I haven't kept plants in quite some time, and would definitely consider myself a newby. Here is my question. I have all my propogation tanks on my back patio where there is approximately 12 hours daylight. 6 hours are shaded, and 6 hours direct sunlight once the sun makes it past the patio cover. All of the plants are growing well, and the mosses and riccia are constantly pearling. This is where I run into my problem. Even though the riccia is pearling, the older stems are turning brown and soft. New growth is very heavy, averaging about a cup a week of harvest at this point. Water is completely changed once a week from a mix of fish aquarium water and dechlorinated tap to try to keep nutrient levels high from the severe growth level. I am not using any fertilizers at this time, and would prefer to keep it that way if at all possible. I would be willing to consider it if someone can provide me with a reference which states this would solve this problem.
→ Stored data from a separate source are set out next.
-- B replaces A's outward search loop (d = 1..5, up then down, early return) by one
-- comprehension over the 12 pitch classes plus a keyed min; objective: simpler/idiomatic.

-- ===== PORT A =====
-- the 'for d in range(1, 6)' loop with its early returns, as structural recursion over the range list
def snapLoopA (midi_note base_oct pc : Int) (allowed_pcs : List Int) : List Int → Int
  | [] => midi_note
  | d :: ds =>
    let up := pc + d
    let down := pc - d
    if decide (0 ≤ up) && decide (up ≤ 11) && allowed_pcs.contains up then
      base_oct * 12 + up
    else if decide (0 ≤ down) && decide (down ≤ 11) && allowed_pcs.contains down then
      base_oct * 12 + down
    else snapLoopA midi_note base_oct pc allowed_pcs ds

def snap_note_to_pcs_same_octave (midi_note : Int) (allowed_pcs : List Int) : Int :=
  let base_oct := PySem.Int.floordiv midi_note 12
  let pc := PySem.Int.mod midi_note 12
  if allowed_pcs.contains pc then midi_note
  else snapLoopA midi_note base_oct pc allowed_pcs (PySem.List.pyRange 1 6 1)

-- ===== PORT B =====
def snap_note_to_pcs_same_octave_alt (midi_note : Int) (allowed_pcs : List Int) : Int :=
  let base_oct := PySem.Int.floordiv midi_note 12
  let pc := PySem.Int.mod midi_note 12
  let candidates := (PySem.List.pyRange 0 12 1).filter
    (fun p => allowed_pcs.contains p && decide (|p - pc| ≤ 5))
  match PySem.List.min2? candidates (fun p => |p - pc|) (fun p => if p > pc then (0 : Int) else 1) with
  | none => midi_note
  | some best => base_oct * 12 + best

-- ===== PRECONDITION & SPEC =====
def Spec_snap_note_to_pcs_same_octave (midi_note : Int) (allowed_pcs : List Int) (out : Int) : Prop := out = snap_note_to_pcs_same_octave_alt midi_note allowed_pcs
instance (midi_note : Int) (allowed_pcs : List Int) (out : Int) : Decidable (Spec_snap_note_to_pcs_same_octave midi_note allowed_pcs out) := by unfold Spec_snap_note_to_pcs_same_octave; infer_instance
Most information that I've found online about fertilizers seems to be commercial, and claim their particular chemical is the be all end all of plant problems though (which is more than enough reason to be skeptical).

Thanks,

Larry Vires


----------



## girth vader (Apr 24, 2006)

pleco_breeder said:


> Hello all,
> 
> I haven't kept plants in quite some time, and would definitely consider myself a newby. Here is my question. I have all my propogation tanks on my back patio where there is approximately 12 hours daylight. 6 hours are shaded, and 6 hours direct sunlight once the sun makes it past the patio cover. All of the plants are growing well, and the mosses and riccia are constantly pearling. This is where I run into my problem. Even though the riccia is pearling, the older stems are turning brown and soft. New growth is very heavy, averaging about a cup a week of harvest at this point. Water is completely changed once a week from a mix of fish aquarium water and dechlorinated tap to try to keep nutrient levels high from the severe growth level. I am not using any fertilizers at this time, and would prefer to keep it that way if at all possible. I would be willing to consider it if someone can provide me with a reference which states this would solve this problem. Most information that I've found online about fertilizers seems to be commercial, and claim their particular chemical is the be all end all of plant problems though (which is more than enough reason to be skeptical).
> 
> ...


Pearling means that they are using the Co2 and making O2, but that doesnt take into account the nutrient deficientcy they are experiencing. I'm not going to search for a reference to support this, but I'll say that whenever you get plants turning brown, it's either a light or a nutrient problem. If your not adding ferts then I can almost be certain there lies your problem. If you are planning to grow plants, you need to feed them, it's that simple. There are less expensive ways to buy ferts then the comercial stuff. Greg Watson used to sell them but has past the torch onto Allan at www.AquariumFertilizer.com He is a plant guy as well and will steer you in the right direction with the proper ferts needed. If you search some older threads on this topic you'll find a little more about whats needed. But these are your big 4 : KNO3 (potassium nitrate), K2SO4 (potassium sulfate), KH2PO4 (mono-potassium phosphate) and Plantex CSM+boron. I also dose FE (Iron Chelate). With these you have the bases for great plant growth with the proper lighting. You can also goto http://rexgrigg.com/ferts.htm and read a little there. www.thebarrreport.com is a good source for knowledge as well as www.theplantedtank.com

Hope this helps.

Zig.


----------



## Anonymous (Jan 15, 2005)

Thanks,

It had been so long since I posted I was starting to worry that I had done something to make everyone avoid my posts. 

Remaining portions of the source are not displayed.